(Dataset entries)
-- pv_equiv track=rewrite | github.com/johannespaju/2024-fall-python | EXAM/exam01/exam.py | mark_double_symbols
-- ===== SOURCE A (Python) =====
-- def mark_double_symbols(text: str) -> str:
--     """
--     Mark double symbols in a string.
--
--     If there are two consecutive symbols which are the same, then mark it by replacing the second one with "2".
--     For example: "aabbc" => "a2b2c"
--     After the pair, counting restarts. So "aaa" => "a2a", "aaaa" => "a2a2", "aaaaa" => "a2a2a".
--
--     :param text: Input text to be checked.
--     :return: Result where the double symbols are "marked".
--     """
--     result = ""
--     previous_char = ""
--     for char in text:
--         if char == previous_char:
--             result += "2"
--             previous_char = ""
--         else:
--             result += char
--             previous_char = char
--
--     return result
-- ===== SOURCE B (Python) =====
-- def mark_double_symbols(text: str) -> str:
--     """Run-based rewrite: split text into maximal runs, expand each run with a closed form."""
--     pieces = []
--     i = 0
--     n = len(text)
--     while i < n:
--         j = i
--         while j < n and text[j] == text[i]:
--             j += 1
--         run = j - i
--         c = text[i]
--         pieces.append((c + "2") * (run // 2) + c * (run % 2))
--         i = j
--     return "".join(pieces)
-- ===== Notes on version B (the rewrite author's own statement) =====
-- stated objective: alternative
-- what changed: Replaces the char-by-char reset state machine with a run-decomposition: scan maximal runs of identical characters and expand each run of length n as (c+'2')*(n//2)+c*(n%2), joining the pieces.
import Mathlib
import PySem

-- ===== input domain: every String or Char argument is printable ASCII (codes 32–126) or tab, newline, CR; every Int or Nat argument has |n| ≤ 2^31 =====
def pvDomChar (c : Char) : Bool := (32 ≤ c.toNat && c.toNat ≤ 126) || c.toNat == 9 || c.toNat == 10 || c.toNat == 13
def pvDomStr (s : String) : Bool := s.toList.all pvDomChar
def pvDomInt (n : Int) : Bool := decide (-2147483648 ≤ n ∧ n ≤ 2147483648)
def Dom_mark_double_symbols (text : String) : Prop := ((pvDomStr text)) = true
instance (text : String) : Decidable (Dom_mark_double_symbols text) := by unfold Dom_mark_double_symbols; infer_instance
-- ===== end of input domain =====

-- B replaces A's char-by-char reset state machine with a run decomposition plus a closed-form
-- expansion of each run; same O(n) cost (objective: alternative).

-- ===== PORT A =====
-- A's loop: result/previous_char accumulator; previous_char = "" is modelled as none.
def mark_double_symbols (text : String) : String :=
  String.mk
    ((text.toList.foldl
        (fun (st : List Char × Option Char) char =>
          if some char = st.2 then (st.1 ++ ['2'], none)
          else (st.1 ++ [char], some char))
        ([], none)).1)

-- ===== PORT B =====
-- inner while loop of Source B: count the leading run of c, return (run length, remainder)
def mdsTakeRun (c : Char) : List Char → Nat × List Char
  | [] => (0, [])
  | d :: ds => if d = c then let p := mdsTakeRun c ds; (p.1 + 1, p.2) else (0, d :: ds)

theorem mdsTakeRun_len_le (c : Char) : ∀ (l : List Char), (mdsTakeRun c l).2.length ≤ l.length := by
  intro l
  induction l with
  | nil => simp [mdsTakeRun]
  | cons d ds ih =>
      simp only [mdsTakeRun]
      split <;> simp <;> omega

-- outer while loop of Source B: the list of maximal runs (char, length)
def mdsRuns : List Char → List (Char × Nat)
  | [] => []
  | c :: cs =>
      let p := mdsTakeRun c cs
      (c, p.1 + 1) :: mdsRuns p.2
termination_by l => l.length
decreasing_by
  have := mdsTakeRun_len_le c cs
  simp; omega

-- per-run piece (c + "2") * (n // 2) + c * (n % 2)
def mdsExpand (c : Char) (n : Nat) : List Char :=
  (List.replicate (n / 2) [c, '2']).flatten ++ List.replicate (n % 2) c

def mark_double_symbols_alt (text : String) : String :=
  String.mk ((mdsRuns text.toList).flatMap (fun cn => mdsExpand cn.1 cn.2))

-- ===== PRECONDITION & SPEC =====
def Spec_mark_double_symbols (text : String) (out : String) : Prop := out = mark_double_symbols_alt text
instance (text : String) (out : String) : Decidable (Spec_mark_double_symbols text out) := by unfold Spec_mark_double_symbols; infer_instance

-- ===== CLAIM (what is proved, stated in full; the proofs are below) =====
def Claim_equal_mark_double_symbols : Prop := ∀ (text : String), Dom_mark_double_symbols text → Spec_mark_double_symbols text (mark_double_symbols text)

-- ===== LEMMAS AND PROOFS =====

-- recursive rendering of A's loop
def mdsF : List Char → Option Char → List Char
  | [], _ => []
  | c :: rest, p => if some c = p then '2' :: mdsF rest none else c :: mdsF rest (some c)

theorem mdsFold_eq_mdsF (l : List Char) : ∀ (acc : List Char) (p : Option Char),
    (l.foldl
        (fun (st : List Char × Option Char) char =>
          if some char = st.2 then (st.1 ++ ['2'], none)
          else (st.1 ++ [char], some char))
        (acc, p)).1 = acc ++ mdsF l p := by
  induction l with
  | nil => intro acc p; simp [mdsF]
  | cons c rest ih =>
      intro acc p
      simp only [List.foldl_cons, mdsF]
      by_cases h : some c = p
      · simp [h, ih]
      · simp [h, ih]

def mdsPrevAfter (c : Char) (n : Nat) : Option Char :=
  if n % 2 = 1 then some c else none

theorem mdsF_run (c : Char) : ∀ (n : Nat) (rest : List Char),
    (mdsF (List.replicate n c ++ rest) none = mdsExpand c n ++ mdsF rest (mdsPrevAfter c n)) ∧
    (mdsF (List.replicate n c ++ rest) (some c) =
      if n = 0 then mdsF rest (some c)
      else '2' :: (mdsExpand c (n - 1) ++ mdsF rest (mdsPrevAfter c (n - 1)))) := by
  intro n
  induction n with
  | zero => intro rest; simp [mdsExpand, mdsPrevAfter]
  | succ m ih =>
      intro rest
      constructor
      · -- from none: first char differs from none
        have h2 := (ih rest).2
        simp only [List.replicate_succ, List.cons_append, mdsF, reduceCtorEq, if_false]
        rw [h2]
        by_cases hm : m = 0
        · subst hm; simp [mdsExpand, mdsPrevAfter]
        · obtain ⟨k, rfl⟩ := Nat.exists_eq_succ_of_ne_zero hm
          have hdiv : (k + 1 + 1) / 2 = k / 2 + 1 := by omega
          have hmod : (k + 1 + 1) % 2 = k % 2 := by omega
          simp only [if_neg hm, Nat.succ_sub_one, mdsExpand, mdsPrevAfter, hdiv, hmod,
            List.replicate_succ, List.flatten_cons]
          simp
          split <;> rfl
      · -- from some c: first char matches
        have h1 := (ih rest).1
        simp only [List.replicate_succ, List.cons_append, mdsF]
        rw [h1]
        simp
  
theorem mdsTakeRun_decomp (c : Char) : ∀ (l : List Char),
    l = List.replicate (mdsTakeRun c l).1 c ++ (mdsTakeRun c l).2 ∧
    (∀ d, (mdsTakeRun c l).2.head? = some d → d ≠ c) := by
  intro l
  induction l with
  | nil => simp [mdsTakeRun]
  | cons d ds ih =>
      simp only [mdsTakeRun]
      by_cases h : d = c
      · subst h
        simp only [if_pos rfl]
        constructor
        · conv_lhs => rw [ih.1]
          simp [List.replicate_succ]
        · exact ih.2
      · simp only [if_neg h]
        constructor
        · simp
        · intro e he
          simp at he
          exact he ▸ h

theorem mdsF_head_neq (p : Char) : ∀ (l : List Char),
    (∀ d, l.head? = some d → d ≠ p) → mdsF l (some p) = mdsF l none := by
  intro l h
  cases l with
  | nil => rfl
  | cons c rest =>
      have hc : ¬ (some c = some p) := by
        simpa using h c (by simp)
      simp [mdsF, hc]

theorem mdsF_eq_runs_aux : ∀ (n : Nat) (l : List Char), l.length ≤ n →
    mdsF l none = (mdsRuns l).flatMap (fun cn => mdsExpand cn.1 cn.2) := by
  intro n
  induction n with
  | zero =>
      intro l hl
      have : l = [] := List.eq_nil_of_length_eq_zero (Nat.le_zero.mp hl)
      subst this
      simp [mdsF, mdsRuns]
  | succ m ih =>
      intro l hl
      cases l with
      | nil => simp [mdsF, mdsRuns]
      | cons c cs =>
          obtain ⟨hdec, hhd⟩ := mdsTakeRun_decomp c cs
          have hrun := (mdsF_run c ((mdsTakeRun c cs).1 + 1) (mdsTakeRun c cs).2).1
          have hstep : mdsF (c :: cs) none =
              mdsF (List.replicate ((mdsTakeRun c cs).1 + 1) c ++ (mdsTakeRun c cs).2) none := by
            rw [List.replicate_succ, List.cons_append, ← hdec]
          rw [hstep, hrun]
          have hrest : mdsF (mdsTakeRun c cs).2 (mdsPrevAfter c ((mdsTakeRun c cs).1 + 1)) =
              mdsF (mdsTakeRun c cs).2 none := by
            unfold mdsPrevAfter
            split
            · exact mdsF_head_neq c _ hhd
            · rfl
          have hlen : (mdsTakeRun c cs).2.length ≤ m := by
            have := mdsTakeRun_len_le c cs
            simp at hl
            omega
          rw [hrest, ih _ hlen]
          conv_rhs => rw [mdsRuns]
          simp

theorem mdsF_eq_runs (l : List Char) :
    mdsF l none = (mdsRuns l).flatMap (fun cn => mdsExpand cn.1 cn.2) :=
  mdsF_eq_runs_aux l.length l (Nat.le_refl _)

-- ===== VERDICT (by name: the statement is the Claim_ definition above) =====
theorem mark_double_symbols_spec : Claim_equal_mark_double_symbols := by
  intro text _
  unfold Spec_mark_double_symbols mark_double_symbols mark_double_symbols_alt
  rw [mdsFold_eq_mdsF, mdsF_eq_runs]
  simp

=== How to complete this task ===
Both the line containing "by_cases h : d = c" and the line containing "mdsF (List.replicate ((mdsTakeRun" belong in the answer. Print them and every line above that falls between them exactly, and no others.

=== Solved problem ===
      by_cases h : d = c
      · subst h
        simp only [if_pos rfl]
        constructor
        · conv_lhs => rw [ih.1]
          simp [List.replicate_succ]
        · exact ih.2
      · simp only [if_neg h]
        constructor
        · simp
        · intro e he
          simp at he
          exact he ▸ h

theorem mdsF_head_neq (p : Char) : ∀ (l : List Char),
    (∀ d, l.head? = some d → d ≠ p) → mdsF l (some p) = mdsF l none := by
  intro l h
  cases l with
  | nil => rfl
  | cons c rest =>
      have hc : ¬ (some c = some p) := by
        simpa using h c (by simp)
      simp [mdsF, hc]

theorem mdsF_eq_runs_aux : ∀ (n : Nat) (l : List Char), l.length ≤ n →
    mdsF l none = (mdsRuns l).flatMap (fun cn => mdsExpand cn.1 cn.2) := by
  intro n
  induction n with
  | zero =>
      intro l hl
      have : l = [] := List.eq_nil_of_length_eq_zero (Nat.le_zero.mp hl)
      subst this
      simp [mdsF, mdsRuns]
  | succ m ih =>
      intro l hl
      cases l with
      | nil => simp [mdsF, mdsRuns]
      | cons c cs =>
          obtain ⟨hdec, hhd⟩ := mdsTakeRun_decomp c cs
          have hrun := (mdsF_run c ((mdsTakeRun c cs).1 + 1) (mdsTakeRun c cs).2).1
          have hstep : mdsF (c :: cs) none =
              mdsF (List.replicate ((mdsTakeRun c cs).1 + 1) c ++ (mdsTakeRun c cs).2) none := by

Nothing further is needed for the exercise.